There was a sudden flash of impossible color and the ship was gone, I was gone. Looking all around, I could see nothing but empty ocean. The machine worked! It only lasted for a moment before the image warped like a mirage and the ship reappeared, but the sea was gone.

We were barreling down a tunnel of light at high speed. I held fast to the ship’s wheel as we tumbled end over end for what felt like an eternity. Another flash heralded the end of the journey and daylight flooded back in.

I stood shaking at the helm as I took stock of our new surroundings. The ship was back on the water, but I could tell that we were no longer where we had been. Where once had been nothing but open water, there was now a lively pier covered in frightened civilians.

The realization that we had been transported had only just set in when another shockwave rippled through the ship. I felt the familiar sensation of the world dropping away as we fell into the tunnel once more.

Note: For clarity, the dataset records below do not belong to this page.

-- pv_equiv track=rewrite | github.com/Ace1928/eidosian_forge | archive_forge/code/func_is_change_applicable_for_power_state.py | is_change_applicable_for_power_state
-- ===== SOURCE A (Python) =====
-- def is_change_applicable_for_power_state(current_power_state, apply_power_state):
--     """ checks if changes are applicable or not for current system state
--         :param current_power_state: Current power state
--         :type current_power_state: str
--         :param apply_power_state: Required power state
--         :type apply_power_state: str
--         :return: boolean True if changes is applicable
--     """
--     on_states = ['On', 'PoweringOn']
--     off_states = ['Off', 'PoweringOff']
--     reset_map_apply = {('On', 'ForceOn'): off_states, ('PushPowerButton',): on_states + off_states, ('ForceOff', 'ForceRestart', 'GracefulRestart', 'GracefulShutdown', 'Nmi', 'PowerCycle'): on_states}
--     is_reset_applicable = False
--     for apply_states, applicable_states in reset_map_apply.items():
--         if apply_power_state in apply_states:
--             if current_power_state in applicable_states:
--                 is_reset_applicable = True
--                 break
--             break
--     return is_reset_applicable
-- ===== SOURCE B (Python) =====
-- def _request_direction(apply_power_state):
--     # +1: requests the system be on; -1: requests it be off/reset; 0: toggle; None: unrecognized
--     if apply_power_state in ('On', 'ForceOn'):
--         return 1
--     if apply_power_state == 'PushPowerButton':
--         return 0
--     if apply_power_state in ('ForceOff', 'ForceRestart', 'GracefulRestart',
--                              'GracefulShutdown', 'Nmi', 'PowerCycle'):
--         return -1
--     return None
--
--
-- def _current_side(current_power_state):
--     # +1: currently on(ish); -1: currently off(ish); None: unknown state
--     if current_power_state in ('On', 'PoweringOn'):
--         return 1
--     if current_power_state in ('Off', 'PoweringOff'):
--         return -1
--     return None
--
--
-- def is_change_applicable_for_power_state(current_power_state, apply_power_state):
--     """ checks if changes are applicable or not for current system state """
--     d = _request_direction(apply_power_state)
--     s = _current_side(current_power_state)
--     return d is not None and s is not None and d != s
-- ===== Notes on version B (the rewrite author's own statement) =====
-- stated objective: alternative
-- what changed: Replaced the scan over tuple-keyed groups and membership in per-group applicable-state lists by a sign encoding: each apply state is classified to a direction (+1 on, -1 off/reset, 0 toggle), each current state to a side (+1/-1), and the change is applicable iff both are recognized and direction differs from side; the applicable-state lists disappear entirely.
import Mathlib
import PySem

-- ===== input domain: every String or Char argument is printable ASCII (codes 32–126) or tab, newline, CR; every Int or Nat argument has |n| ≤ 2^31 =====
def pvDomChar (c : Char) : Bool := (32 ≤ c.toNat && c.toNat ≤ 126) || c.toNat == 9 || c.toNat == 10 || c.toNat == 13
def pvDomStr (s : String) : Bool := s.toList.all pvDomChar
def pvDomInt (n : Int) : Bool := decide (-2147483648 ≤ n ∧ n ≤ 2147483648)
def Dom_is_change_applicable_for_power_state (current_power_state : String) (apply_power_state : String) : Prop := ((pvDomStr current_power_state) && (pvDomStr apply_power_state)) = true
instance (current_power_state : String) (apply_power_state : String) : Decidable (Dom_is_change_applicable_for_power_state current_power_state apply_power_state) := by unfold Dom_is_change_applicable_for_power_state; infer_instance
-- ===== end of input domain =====

-- B drops A's table of applicable-state lists: it classifies the apply state to a direction
-- (+1 on / -1 off-reset / 0 toggle) and the current state to a side (+1/-1) and compares them
-- (objective: alternative structure, same cost).

-- ===== PORT A =====
-- the for-loop with break: once apply_power_state is found in a group's key tuple, the loop ends
def pvALoop (current_power_state : String) (apply_power_state : String) : List (List String × List String) → Bool
  | [] => false
  | (apply_states, applicable_states) :: rest =>
      if apply_states.contains apply_power_state then
        -- inner if sets the flag and breaks; otherwise breaks with flag still False
        applicable_states.contains current_power_state
      else pvALoop current_power_state apply_power_state rest

def is_change_applicable_for_power_state (current_power_state : String) (apply_power_state : String) : Bool :=
  let on_states := ["On", "PoweringOn"]
  let off_states := ["Off", "PoweringOff"]
  let reset_map_apply : List (List String × List String) :=
    [(["On", "ForceOn"], off_states),
     (["PushPowerButton"], on_states ++ off_states),
     (["ForceOff", "ForceRestart", "GracefulRestart", "GracefulShutdown", "Nmi", "PowerCycle"], on_states)]
  pvALoop current_power_state apply_power_state reset_map_apply

-- ===== PORT B =====
-- +1: requests on; -1: requests off/reset; 0: toggle; none: unrecognized
def pvRequestDirection (apply_power_state : String) : Option Int :=
  if apply_power_state = "On" ∨ apply_power_state = "ForceOn" then some 1
  else if apply_power_state = "PushPowerButton" then some 0
  else if apply_power_state = "ForceOff" ∨ apply_power_state = "ForceRestart" ∨
          apply_power_state = "GracefulRestart" ∨ apply_power_state = "GracefulShutdown" ∨
          apply_power_state = "Nmi" ∨ apply_power_state = "PowerCycle" then some (-1)
  else none

-- +1: currently on(ish); -1: currently off(ish); none: unknown state
def pvCurrentSide (current_power_state : String) : Option Int :=
  if current_power_state = "On" ∨ current_power_state = "PoweringOn" then some 1
  else if current_power_state = "Off" ∨ current_power_state = "PoweringOff" then some (-1)
  else none

def is_change_applicable_for_power_state_alt (current_power_state : String) (apply_power_state : String) : Bool :=
  match pvRequestDirection apply_power_state, pvCurrentSide current_power_state with
  | some d, some s => d ≠ s
  | _, _ => false

-- ===== PRECONDITION & SPEC =====
def Spec_is_change_applicable_for_power_state (current_power_state : String) (apply_power_state : String) (out : Bool) : Prop := out = is_change_applicable_for_power_state_alt current_power_state apply_power_state
instance (current_power_state : String) (apply_power_state : String) (out : Bool) : Decidable (Spec_is_change_applicable_for_power_state current_power_state apply_power_state out) := by unfold Spec_is_change_applicable_for_power_state; infer_instance

-- ===== CLAIM (what is proved, stated in full; the proofs are below) =====
def Claim_equal_is_change_applicable_for_power_state : Prop := ∀ (current_power_state : String) (apply_power_state : String), Dom_is_change_applicable_for_power_state current_power_state apply_power_state → Spec_is_change_applicable_for_power_state current_power_state apply_power_state (is_change_applicable_for_power_state current_power_state apply_power_state)

-- ===== LEMMAS AND PROOFS =====

-- ===== VERDICT (by name: the statement is the Claim_ definition above) =====
theorem is_change_applicable_for_power_state_spec : Claim_equal_is_change_applicable_for_power_state := by
  intro cur app _
  unfold Spec_is_change_applicable_for_power_state
  unfold is_change_applicable_for_power_state is_change_applicable_for_power_state_alt
  unfold pvRequestDirection pvCurrentSide
  by_cases a1 : app = "On"
  · subst a1
    by_cases c1 : cur = "On"
    all_goals by_cases c2 : cur = "PoweringOn"
    all_goals by_cases c3 : cur = "Off"
    all_goals by_cases c4 : cur = "PoweringOff"
    all_goals simp_all [pvALoop]
  by_cases a2 : app = "ForceOn"
  · subst a2
    by_cases c1 : cur = "On"
    all_goals by_cases c2 : cur = "PoweringOn"
    all_goals by_cases c3 : cur = "Off"
    all_goals by_cases c4 : cur = "PoweringOff"
    all_goals simp_all [pvALoop]
  by_cases a3 : app = "PushPowerButton"
  · subst a3
    by_cases c1 : cur = "On"
    all_goals by_cases c2 : cur = "PoweringOn"
    all_goals by_cases c3 : cur = "Off"
    all_goals by_cases c4 : cur = "PoweringOff"
    all_goals simp_all [pvALoop]
  by_cases a4 : app = "ForceOff"
  · subst a4
    by_cases c1 : cur = "On"
    all_goals by_cases c2 : cur = "PoweringOn"
    all_goals by_cases c3 : cur = "Off"
    all_goals by_cases c4 : cur = "PoweringOff"
    all_goals simp_all [pvALoop]
  by_cases a5 : app = "ForceRestart"
  · subst a5
    by_cases c1 : cur = "On"
    all_goals by_cases c2 : cur = "PoweringOn"
    all_goals by_cases c3 : cur = "Off"
    all_goals by_cases c4 : cur = "PoweringOff"
    all_goals simp_all [pvALoop]
  by_cases a6 : app = "GracefulRestart"
  · subst a6
    by_cases c1 : cur = "On"
    all_goals by_cases c2 : cur = "PoweringOn"
    all_goals by_cases c3 : cur = "Off"
    all_goals by_cases c4 : cur = "PoweringOff"
    all_goals simp_all [pvALoop]
  by_cases a7 : app = "GracefulShutdown"
  · subst a7
    by_cases c1 : cur = "On"
    all_goals by_cases c2 : cur = "PoweringOn"
    all_goals by_cases c3 : cur = "Off"
    all_goals by_cases c4 : cur = "PoweringOff"
    all_goals simp_all [pvALoop]
  by_cases a8 : app = "Nmi"
  · subst a8
    by_cases c1 : cur = "On"
    all_goals by_cases c2 : cur = "PoweringOn"
    all_goals by_cases c3 : cur = "Off"
    all_goals by_cases c4 : cur = "PoweringOff"
    all_goals simp_all [pvALoop]
  by_cases a9 : app = "PowerCycle"
  · subst a9
    by_cases c1 : cur = "On"
    all_goals by_cases c2 : cur = "PoweringOn"
    all_goals by_cases c3 : cur = "Off"
    all_goals by_cases c4 : cur = "PoweringOff"
    all_goals simp_all [pvALoop]
  simp [pvALoop, a1, a2, a3, a4, a5, a6, a7, a8, a9]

This time I was determined to study the phenomenon. We fell through a black tunnel streaked with rainbow colors. Perpendicular tunnels appeared every so often around the sides of the one we fell through. Small specs flew from our deck, sucked into the tributaries of this dark river.

I looked over at my crew around me, some looked to have fallen from their chairs and others had managed to stay at their posts. There was a high-pitched whine coming from below deck.

Another flash of light was followed by the gentle rocking of the sea. I surveyed the waters and confirmed that we had returned to our original location.

The high-pitched whine now registered as the wailing of men in pain. I took a moment to check myself for injury and found that my hands would not relinquish their grip on the wheel. Screams of terror now joined the pained wailing, and I realized that the men in the bridge were the ones screaming.

I followed their wild eyes to see that the men I had assumed had fallen had in fact sunk into the solid steel of the floor. Some men had their chairs caught halfway through their torsos. My first instinct was to help, but my hands still clutched the wheel. Pain lanced through my fingers as I regarded my hands, now sunk into the wood.

Other sailors had escaped unscathed, abandoning their posts and leaping overboard in a desperate attempt to escape the horrors they had witnessed.

We were left there, fused to the ship, for hours before the scientists dared board the cursed vessel. My fingers were turning black where they stuck out on the other side of the wooden wheel.

The scientists took notes of our injuries before ordering the ship to be towed back to port. They had to amputate my hands to free me from the ship’s grasp. Many of my crew were not so lucky, dying in agony as I watched from the bridge. Their organs were unable to function around the metal that had invaded their bodies.

Most of my crew were accounted for, but it seemed as if we had lost some men stationed on the deck. I can only assume that they had been the specs that flew overboard in the tunnel.

My career ended that day. The government put me on pension and provided me with a home far from the sea. I will never sail again.